DIRECTIONS FOR THIS TASK
Only one span of the listing below should come back. It runs from the line with "0)).sum := by" through the line with "-- the heart: A's", and each of its lines must be reproduced exactly.

AVAILABLE RECORDS
##############################

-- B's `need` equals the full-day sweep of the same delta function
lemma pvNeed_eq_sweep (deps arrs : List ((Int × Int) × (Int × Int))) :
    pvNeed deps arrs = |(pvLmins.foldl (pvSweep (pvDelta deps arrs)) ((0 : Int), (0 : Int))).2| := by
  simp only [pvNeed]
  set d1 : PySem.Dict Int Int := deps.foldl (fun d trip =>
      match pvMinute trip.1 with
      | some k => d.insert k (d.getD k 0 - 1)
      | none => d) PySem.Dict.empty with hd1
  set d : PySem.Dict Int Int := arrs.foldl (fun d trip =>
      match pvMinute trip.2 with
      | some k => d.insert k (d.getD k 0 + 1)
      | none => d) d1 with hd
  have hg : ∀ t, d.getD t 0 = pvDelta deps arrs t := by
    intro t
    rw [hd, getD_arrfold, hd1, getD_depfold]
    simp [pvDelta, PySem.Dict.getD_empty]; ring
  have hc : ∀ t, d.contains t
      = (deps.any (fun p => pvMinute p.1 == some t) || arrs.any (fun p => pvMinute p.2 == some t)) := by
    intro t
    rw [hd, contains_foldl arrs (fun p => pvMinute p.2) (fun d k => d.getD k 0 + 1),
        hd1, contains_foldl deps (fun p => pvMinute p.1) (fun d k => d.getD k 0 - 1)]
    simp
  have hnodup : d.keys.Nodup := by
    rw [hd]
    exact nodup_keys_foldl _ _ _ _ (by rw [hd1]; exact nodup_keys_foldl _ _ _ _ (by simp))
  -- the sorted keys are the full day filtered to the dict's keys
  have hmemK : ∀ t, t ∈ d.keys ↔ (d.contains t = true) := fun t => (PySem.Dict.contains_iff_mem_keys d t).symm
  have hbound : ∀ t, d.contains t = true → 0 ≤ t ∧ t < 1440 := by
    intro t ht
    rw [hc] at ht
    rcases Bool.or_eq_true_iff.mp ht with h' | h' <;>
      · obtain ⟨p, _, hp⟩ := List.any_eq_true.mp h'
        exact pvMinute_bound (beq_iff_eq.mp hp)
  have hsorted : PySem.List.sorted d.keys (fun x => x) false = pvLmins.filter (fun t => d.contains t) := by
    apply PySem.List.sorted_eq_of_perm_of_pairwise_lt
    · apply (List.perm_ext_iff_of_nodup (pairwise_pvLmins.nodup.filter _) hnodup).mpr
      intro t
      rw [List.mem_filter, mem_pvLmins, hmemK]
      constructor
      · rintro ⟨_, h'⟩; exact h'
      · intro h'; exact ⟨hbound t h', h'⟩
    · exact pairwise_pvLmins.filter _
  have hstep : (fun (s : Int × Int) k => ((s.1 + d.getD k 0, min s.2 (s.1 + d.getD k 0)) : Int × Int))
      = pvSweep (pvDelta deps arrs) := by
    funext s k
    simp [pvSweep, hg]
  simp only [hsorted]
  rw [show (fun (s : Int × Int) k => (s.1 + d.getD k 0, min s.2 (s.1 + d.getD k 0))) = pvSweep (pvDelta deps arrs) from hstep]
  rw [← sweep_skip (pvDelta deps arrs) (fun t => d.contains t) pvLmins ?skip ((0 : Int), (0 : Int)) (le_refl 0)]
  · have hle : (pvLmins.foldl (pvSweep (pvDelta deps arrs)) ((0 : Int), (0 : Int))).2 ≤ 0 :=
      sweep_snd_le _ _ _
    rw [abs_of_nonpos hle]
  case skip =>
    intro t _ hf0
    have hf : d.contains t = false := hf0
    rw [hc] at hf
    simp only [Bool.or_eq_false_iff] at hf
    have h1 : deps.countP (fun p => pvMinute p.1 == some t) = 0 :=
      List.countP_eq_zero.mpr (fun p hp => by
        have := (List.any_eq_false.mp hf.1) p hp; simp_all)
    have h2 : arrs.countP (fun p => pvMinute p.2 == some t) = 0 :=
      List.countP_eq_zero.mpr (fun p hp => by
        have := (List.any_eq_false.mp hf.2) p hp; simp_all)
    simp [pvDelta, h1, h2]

##############################

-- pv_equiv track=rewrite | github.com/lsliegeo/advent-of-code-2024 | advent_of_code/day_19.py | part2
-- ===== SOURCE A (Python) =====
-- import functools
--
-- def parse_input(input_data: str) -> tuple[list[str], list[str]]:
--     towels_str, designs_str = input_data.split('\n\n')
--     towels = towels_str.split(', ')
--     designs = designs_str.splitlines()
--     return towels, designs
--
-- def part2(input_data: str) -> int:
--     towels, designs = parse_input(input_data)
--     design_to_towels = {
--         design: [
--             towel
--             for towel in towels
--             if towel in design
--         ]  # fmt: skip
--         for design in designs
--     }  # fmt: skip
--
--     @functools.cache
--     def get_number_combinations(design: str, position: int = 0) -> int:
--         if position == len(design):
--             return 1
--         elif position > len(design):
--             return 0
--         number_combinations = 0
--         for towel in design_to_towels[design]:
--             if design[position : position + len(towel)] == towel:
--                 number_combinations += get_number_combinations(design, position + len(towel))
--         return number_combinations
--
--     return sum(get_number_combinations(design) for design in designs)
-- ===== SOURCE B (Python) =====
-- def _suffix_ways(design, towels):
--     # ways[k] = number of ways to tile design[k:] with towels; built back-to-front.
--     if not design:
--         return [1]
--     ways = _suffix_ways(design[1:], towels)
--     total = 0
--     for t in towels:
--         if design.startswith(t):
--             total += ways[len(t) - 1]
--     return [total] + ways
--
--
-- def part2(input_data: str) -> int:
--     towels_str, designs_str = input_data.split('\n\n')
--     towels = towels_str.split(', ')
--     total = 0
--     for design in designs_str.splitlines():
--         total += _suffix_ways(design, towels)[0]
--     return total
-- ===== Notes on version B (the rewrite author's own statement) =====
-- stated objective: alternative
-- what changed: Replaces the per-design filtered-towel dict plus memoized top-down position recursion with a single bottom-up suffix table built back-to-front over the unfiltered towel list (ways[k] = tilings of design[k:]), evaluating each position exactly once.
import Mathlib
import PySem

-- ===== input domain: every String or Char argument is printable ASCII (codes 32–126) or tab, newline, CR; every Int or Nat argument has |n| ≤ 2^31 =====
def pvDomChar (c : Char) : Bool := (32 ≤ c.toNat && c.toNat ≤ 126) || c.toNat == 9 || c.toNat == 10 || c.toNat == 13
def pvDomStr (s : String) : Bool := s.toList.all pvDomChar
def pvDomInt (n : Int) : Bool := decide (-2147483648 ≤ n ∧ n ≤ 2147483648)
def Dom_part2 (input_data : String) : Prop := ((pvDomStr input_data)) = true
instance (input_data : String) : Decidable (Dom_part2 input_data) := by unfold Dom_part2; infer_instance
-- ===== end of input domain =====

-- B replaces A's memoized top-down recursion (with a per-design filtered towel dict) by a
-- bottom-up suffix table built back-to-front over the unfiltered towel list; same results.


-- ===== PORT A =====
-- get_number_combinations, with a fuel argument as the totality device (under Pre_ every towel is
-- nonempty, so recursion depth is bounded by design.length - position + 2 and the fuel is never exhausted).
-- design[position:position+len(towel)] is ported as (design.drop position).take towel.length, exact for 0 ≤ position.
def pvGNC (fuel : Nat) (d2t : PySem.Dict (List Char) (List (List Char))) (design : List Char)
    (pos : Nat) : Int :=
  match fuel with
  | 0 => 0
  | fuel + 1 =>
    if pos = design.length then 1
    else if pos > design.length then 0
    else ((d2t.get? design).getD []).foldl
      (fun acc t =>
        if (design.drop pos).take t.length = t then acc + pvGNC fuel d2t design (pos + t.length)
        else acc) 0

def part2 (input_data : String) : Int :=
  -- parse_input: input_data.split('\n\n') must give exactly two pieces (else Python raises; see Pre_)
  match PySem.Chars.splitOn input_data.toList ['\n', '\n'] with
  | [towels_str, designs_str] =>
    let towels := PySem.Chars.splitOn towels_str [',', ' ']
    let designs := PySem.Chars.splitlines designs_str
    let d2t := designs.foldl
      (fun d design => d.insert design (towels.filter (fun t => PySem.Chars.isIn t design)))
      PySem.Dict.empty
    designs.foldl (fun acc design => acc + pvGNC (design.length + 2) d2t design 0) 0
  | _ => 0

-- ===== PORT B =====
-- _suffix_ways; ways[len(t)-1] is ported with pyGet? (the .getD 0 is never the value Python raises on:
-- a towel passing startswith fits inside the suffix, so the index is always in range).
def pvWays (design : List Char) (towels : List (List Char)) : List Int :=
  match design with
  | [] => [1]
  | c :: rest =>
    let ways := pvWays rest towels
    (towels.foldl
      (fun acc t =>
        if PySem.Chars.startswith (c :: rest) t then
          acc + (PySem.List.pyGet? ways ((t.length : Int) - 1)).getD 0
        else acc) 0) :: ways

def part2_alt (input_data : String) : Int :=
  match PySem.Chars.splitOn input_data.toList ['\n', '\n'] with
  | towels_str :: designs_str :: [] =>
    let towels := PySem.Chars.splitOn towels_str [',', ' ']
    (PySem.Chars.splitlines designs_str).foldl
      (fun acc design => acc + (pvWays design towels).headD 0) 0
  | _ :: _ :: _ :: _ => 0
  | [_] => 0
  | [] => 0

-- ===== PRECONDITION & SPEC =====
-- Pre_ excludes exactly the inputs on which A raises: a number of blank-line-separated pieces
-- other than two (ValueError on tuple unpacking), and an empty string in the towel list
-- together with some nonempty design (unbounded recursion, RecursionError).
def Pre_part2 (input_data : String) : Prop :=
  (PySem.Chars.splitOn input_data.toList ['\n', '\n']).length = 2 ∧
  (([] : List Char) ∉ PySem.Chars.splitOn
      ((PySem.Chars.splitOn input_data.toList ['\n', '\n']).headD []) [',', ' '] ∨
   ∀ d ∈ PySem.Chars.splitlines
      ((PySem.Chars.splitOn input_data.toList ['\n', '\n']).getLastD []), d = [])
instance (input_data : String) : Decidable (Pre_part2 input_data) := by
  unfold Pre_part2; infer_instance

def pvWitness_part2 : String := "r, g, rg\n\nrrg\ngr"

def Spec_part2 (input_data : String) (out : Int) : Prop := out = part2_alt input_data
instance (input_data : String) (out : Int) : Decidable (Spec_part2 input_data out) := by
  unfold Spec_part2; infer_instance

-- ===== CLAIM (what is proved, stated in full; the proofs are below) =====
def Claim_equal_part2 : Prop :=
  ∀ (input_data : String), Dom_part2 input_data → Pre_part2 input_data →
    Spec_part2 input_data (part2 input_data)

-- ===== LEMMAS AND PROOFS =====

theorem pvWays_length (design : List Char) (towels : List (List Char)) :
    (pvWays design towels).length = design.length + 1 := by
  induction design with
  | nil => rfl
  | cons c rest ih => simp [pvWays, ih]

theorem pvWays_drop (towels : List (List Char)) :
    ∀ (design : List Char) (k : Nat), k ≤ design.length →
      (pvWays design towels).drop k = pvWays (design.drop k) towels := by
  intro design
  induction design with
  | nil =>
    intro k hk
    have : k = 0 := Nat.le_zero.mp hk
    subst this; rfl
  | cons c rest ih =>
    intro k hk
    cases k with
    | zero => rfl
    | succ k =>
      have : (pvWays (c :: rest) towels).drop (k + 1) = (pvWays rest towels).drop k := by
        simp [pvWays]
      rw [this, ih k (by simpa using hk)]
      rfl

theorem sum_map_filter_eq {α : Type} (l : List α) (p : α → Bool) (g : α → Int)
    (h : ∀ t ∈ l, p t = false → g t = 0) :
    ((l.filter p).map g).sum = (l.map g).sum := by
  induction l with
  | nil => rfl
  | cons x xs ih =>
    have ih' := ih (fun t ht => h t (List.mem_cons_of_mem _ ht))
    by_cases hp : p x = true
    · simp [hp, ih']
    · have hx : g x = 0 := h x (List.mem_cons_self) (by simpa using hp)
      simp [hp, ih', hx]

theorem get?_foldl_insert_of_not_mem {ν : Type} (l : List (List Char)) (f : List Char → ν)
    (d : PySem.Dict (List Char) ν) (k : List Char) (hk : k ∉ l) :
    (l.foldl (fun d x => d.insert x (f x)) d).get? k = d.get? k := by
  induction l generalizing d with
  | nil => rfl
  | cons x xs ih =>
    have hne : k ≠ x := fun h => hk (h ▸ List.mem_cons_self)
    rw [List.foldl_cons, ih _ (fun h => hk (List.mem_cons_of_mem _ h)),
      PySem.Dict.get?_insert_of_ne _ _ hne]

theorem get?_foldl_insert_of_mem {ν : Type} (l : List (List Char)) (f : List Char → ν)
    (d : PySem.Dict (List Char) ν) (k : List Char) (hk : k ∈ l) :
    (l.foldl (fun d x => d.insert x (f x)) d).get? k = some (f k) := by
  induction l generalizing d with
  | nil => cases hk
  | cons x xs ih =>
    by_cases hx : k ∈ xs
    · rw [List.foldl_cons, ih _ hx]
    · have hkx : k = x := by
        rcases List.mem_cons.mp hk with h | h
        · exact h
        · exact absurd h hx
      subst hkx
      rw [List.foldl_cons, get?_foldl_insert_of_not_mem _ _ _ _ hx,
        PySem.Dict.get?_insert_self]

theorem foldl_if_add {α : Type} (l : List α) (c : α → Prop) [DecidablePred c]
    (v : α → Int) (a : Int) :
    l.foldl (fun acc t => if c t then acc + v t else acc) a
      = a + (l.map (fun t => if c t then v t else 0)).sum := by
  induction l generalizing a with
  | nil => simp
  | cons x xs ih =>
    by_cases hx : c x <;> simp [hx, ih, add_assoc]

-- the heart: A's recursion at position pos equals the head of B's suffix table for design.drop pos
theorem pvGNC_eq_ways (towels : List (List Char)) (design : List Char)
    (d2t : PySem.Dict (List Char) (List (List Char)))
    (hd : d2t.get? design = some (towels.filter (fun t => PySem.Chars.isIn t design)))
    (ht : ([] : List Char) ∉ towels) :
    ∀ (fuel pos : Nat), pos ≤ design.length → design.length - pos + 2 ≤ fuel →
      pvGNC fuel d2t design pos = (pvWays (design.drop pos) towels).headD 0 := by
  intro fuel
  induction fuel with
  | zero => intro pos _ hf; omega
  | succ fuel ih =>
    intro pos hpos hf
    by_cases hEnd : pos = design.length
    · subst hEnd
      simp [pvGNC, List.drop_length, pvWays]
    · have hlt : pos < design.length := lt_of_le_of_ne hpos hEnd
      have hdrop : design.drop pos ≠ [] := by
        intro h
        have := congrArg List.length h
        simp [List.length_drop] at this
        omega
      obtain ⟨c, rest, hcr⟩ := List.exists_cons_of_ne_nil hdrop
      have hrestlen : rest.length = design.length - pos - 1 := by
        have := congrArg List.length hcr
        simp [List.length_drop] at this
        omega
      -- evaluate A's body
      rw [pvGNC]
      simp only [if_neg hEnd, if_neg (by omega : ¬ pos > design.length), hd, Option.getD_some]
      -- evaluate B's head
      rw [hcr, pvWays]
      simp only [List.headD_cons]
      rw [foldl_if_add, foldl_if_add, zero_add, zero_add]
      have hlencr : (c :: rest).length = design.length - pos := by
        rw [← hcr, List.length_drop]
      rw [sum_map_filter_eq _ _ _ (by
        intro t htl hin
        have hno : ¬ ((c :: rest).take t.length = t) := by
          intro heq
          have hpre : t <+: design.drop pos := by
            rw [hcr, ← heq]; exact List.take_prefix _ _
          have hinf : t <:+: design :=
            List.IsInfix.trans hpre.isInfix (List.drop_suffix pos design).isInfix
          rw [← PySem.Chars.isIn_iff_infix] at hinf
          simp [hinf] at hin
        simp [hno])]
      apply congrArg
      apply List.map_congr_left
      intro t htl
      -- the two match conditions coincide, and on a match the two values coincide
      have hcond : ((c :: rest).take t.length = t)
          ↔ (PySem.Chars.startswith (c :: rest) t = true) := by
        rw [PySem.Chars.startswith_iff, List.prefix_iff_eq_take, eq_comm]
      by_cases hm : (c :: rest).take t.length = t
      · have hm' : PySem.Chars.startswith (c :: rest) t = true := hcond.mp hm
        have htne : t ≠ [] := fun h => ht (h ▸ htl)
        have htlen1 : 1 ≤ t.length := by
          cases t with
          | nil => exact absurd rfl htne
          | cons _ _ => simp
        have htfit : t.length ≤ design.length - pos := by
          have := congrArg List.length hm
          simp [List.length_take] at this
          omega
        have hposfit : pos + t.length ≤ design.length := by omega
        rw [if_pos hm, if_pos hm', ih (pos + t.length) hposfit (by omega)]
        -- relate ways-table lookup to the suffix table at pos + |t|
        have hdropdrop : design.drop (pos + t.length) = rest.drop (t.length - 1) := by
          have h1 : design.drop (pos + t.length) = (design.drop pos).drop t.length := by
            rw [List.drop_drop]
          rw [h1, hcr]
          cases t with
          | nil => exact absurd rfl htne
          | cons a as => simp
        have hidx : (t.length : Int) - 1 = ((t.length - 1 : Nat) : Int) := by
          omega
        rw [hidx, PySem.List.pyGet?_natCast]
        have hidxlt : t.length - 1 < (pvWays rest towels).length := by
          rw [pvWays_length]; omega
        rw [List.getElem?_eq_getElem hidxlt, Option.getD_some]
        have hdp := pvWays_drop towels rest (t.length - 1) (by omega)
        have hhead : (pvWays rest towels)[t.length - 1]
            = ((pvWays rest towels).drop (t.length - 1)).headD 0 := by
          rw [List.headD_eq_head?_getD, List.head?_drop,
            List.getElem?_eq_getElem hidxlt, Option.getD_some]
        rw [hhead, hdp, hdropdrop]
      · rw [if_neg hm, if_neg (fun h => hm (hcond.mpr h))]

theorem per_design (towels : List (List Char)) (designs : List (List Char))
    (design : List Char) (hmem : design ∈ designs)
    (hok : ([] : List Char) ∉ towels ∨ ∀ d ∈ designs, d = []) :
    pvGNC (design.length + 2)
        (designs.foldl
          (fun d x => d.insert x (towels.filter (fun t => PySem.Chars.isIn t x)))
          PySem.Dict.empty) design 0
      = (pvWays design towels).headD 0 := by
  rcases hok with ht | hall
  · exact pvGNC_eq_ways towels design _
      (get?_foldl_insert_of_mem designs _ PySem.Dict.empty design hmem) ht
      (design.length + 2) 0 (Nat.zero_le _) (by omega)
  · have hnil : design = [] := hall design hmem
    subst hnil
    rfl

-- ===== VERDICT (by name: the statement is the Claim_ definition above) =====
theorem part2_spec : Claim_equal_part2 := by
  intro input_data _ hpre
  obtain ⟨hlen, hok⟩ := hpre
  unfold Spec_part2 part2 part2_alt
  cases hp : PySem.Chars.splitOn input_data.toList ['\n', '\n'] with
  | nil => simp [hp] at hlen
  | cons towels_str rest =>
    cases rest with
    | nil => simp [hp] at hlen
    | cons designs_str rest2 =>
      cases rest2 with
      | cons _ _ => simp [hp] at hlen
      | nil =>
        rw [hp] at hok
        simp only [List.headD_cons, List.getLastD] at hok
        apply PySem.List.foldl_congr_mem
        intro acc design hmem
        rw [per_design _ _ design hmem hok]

##############################

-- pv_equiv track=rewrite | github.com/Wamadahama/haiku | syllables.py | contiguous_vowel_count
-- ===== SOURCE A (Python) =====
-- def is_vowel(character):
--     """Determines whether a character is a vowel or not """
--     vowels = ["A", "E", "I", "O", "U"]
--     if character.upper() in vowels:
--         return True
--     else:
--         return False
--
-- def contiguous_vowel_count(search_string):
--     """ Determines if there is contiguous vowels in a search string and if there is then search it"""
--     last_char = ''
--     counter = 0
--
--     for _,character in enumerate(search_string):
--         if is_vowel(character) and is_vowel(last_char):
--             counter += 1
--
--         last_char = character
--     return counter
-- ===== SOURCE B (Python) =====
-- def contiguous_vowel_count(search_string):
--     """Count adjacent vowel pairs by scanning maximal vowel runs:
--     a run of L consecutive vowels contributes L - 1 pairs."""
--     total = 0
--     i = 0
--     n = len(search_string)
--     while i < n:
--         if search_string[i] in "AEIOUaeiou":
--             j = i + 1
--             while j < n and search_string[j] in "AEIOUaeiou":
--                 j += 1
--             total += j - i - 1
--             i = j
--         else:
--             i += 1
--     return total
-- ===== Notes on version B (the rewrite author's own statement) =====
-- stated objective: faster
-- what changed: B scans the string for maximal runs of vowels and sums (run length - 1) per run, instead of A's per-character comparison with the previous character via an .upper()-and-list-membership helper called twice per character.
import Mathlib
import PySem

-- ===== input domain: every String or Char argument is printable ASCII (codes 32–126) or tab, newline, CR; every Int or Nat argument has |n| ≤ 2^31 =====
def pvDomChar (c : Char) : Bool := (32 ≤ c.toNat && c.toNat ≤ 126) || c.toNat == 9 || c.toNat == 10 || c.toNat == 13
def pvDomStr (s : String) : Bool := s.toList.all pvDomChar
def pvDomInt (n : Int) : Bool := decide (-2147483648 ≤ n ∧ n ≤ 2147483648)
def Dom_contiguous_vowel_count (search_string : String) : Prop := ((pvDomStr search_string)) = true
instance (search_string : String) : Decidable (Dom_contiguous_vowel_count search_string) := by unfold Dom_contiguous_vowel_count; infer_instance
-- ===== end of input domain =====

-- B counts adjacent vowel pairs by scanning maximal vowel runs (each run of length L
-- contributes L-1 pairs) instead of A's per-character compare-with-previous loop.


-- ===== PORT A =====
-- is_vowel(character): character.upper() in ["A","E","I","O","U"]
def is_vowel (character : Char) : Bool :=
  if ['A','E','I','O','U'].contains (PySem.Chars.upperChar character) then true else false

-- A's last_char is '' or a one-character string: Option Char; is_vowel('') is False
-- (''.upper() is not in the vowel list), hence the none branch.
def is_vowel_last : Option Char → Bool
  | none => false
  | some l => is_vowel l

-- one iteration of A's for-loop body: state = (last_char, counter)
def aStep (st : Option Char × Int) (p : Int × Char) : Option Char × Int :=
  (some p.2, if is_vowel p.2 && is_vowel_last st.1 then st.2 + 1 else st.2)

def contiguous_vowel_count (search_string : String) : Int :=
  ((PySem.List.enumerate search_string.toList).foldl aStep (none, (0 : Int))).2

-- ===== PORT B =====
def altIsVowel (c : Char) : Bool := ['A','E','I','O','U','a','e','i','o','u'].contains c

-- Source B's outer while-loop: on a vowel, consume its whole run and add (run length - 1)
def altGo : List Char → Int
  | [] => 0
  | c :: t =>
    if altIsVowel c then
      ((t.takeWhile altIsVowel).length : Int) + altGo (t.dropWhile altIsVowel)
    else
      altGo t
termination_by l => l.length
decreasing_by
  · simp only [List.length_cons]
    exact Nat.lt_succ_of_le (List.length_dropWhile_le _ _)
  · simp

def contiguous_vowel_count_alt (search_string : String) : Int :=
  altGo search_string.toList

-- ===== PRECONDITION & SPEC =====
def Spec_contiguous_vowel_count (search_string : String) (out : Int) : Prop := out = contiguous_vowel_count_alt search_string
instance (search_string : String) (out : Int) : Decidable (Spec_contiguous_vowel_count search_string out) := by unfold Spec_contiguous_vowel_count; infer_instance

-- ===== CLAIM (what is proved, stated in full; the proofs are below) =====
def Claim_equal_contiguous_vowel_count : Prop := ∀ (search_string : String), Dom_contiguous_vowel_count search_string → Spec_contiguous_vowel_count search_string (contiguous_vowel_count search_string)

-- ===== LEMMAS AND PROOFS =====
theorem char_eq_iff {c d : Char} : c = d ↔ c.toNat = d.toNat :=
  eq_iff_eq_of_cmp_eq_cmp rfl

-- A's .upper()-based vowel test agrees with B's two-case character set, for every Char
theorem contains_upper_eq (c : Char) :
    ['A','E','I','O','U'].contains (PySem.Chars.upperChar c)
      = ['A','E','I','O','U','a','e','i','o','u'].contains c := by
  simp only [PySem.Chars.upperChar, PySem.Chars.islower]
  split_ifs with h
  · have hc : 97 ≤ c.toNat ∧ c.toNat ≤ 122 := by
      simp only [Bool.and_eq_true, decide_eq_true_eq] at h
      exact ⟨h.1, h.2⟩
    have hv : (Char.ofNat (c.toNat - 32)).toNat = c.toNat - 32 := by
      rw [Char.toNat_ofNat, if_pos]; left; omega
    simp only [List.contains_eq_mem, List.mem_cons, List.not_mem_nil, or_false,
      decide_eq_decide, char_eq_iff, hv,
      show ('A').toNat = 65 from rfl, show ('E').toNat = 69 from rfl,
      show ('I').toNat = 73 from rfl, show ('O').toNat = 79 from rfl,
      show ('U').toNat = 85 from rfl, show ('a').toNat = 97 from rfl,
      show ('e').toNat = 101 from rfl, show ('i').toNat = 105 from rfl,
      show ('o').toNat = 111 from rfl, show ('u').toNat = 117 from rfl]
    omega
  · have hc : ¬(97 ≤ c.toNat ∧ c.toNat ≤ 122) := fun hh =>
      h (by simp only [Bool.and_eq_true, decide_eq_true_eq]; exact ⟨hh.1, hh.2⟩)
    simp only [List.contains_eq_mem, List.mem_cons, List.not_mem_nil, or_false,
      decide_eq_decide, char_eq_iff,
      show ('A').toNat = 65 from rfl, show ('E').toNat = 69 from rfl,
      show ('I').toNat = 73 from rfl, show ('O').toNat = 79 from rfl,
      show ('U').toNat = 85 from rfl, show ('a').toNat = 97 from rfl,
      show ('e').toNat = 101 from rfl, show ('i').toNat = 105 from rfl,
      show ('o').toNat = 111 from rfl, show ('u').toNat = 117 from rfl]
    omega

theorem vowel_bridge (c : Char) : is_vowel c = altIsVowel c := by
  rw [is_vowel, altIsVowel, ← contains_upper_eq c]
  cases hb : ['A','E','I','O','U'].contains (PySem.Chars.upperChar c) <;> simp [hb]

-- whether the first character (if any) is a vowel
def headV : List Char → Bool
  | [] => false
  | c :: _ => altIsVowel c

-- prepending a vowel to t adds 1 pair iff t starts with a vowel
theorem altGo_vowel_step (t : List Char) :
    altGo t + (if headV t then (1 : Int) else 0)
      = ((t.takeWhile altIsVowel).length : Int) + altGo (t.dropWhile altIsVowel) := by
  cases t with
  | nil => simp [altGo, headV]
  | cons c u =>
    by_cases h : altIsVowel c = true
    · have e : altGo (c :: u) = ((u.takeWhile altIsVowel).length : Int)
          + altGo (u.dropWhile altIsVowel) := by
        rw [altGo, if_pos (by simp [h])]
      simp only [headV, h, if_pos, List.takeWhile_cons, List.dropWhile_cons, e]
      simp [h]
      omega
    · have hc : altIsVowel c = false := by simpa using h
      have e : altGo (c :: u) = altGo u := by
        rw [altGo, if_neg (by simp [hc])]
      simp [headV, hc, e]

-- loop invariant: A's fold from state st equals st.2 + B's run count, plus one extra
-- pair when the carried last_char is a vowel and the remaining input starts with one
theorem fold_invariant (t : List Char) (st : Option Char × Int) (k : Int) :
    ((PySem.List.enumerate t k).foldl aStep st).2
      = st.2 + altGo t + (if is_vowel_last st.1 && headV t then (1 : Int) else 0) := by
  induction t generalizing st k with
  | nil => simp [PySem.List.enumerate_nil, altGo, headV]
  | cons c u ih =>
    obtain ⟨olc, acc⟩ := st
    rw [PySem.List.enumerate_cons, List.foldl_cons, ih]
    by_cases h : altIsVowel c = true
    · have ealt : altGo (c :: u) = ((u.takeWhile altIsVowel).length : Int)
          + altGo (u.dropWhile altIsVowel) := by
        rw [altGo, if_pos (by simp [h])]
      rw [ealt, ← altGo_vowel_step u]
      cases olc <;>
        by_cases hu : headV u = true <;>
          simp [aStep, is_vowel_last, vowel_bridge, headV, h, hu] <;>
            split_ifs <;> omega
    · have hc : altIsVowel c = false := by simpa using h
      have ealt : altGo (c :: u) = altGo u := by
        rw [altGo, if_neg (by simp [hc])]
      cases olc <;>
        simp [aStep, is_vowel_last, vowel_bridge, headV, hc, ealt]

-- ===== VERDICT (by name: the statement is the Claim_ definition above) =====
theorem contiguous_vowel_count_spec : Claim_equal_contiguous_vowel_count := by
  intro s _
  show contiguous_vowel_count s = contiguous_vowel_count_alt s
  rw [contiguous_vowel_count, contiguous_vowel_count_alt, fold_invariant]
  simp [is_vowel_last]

##############################

YOUR SOLUTION
      = a + (l.map (fun t => if c t then v t else 0)).sum := by
  induction l generalizing a with
  | nil => simp
  | cons x xs ih =>
    by_cases hx : c x <;> simp [hx, ih, add_assoc]

-- the heart: A's recursion at position pos equals the head of B's suffix table for design.drop pos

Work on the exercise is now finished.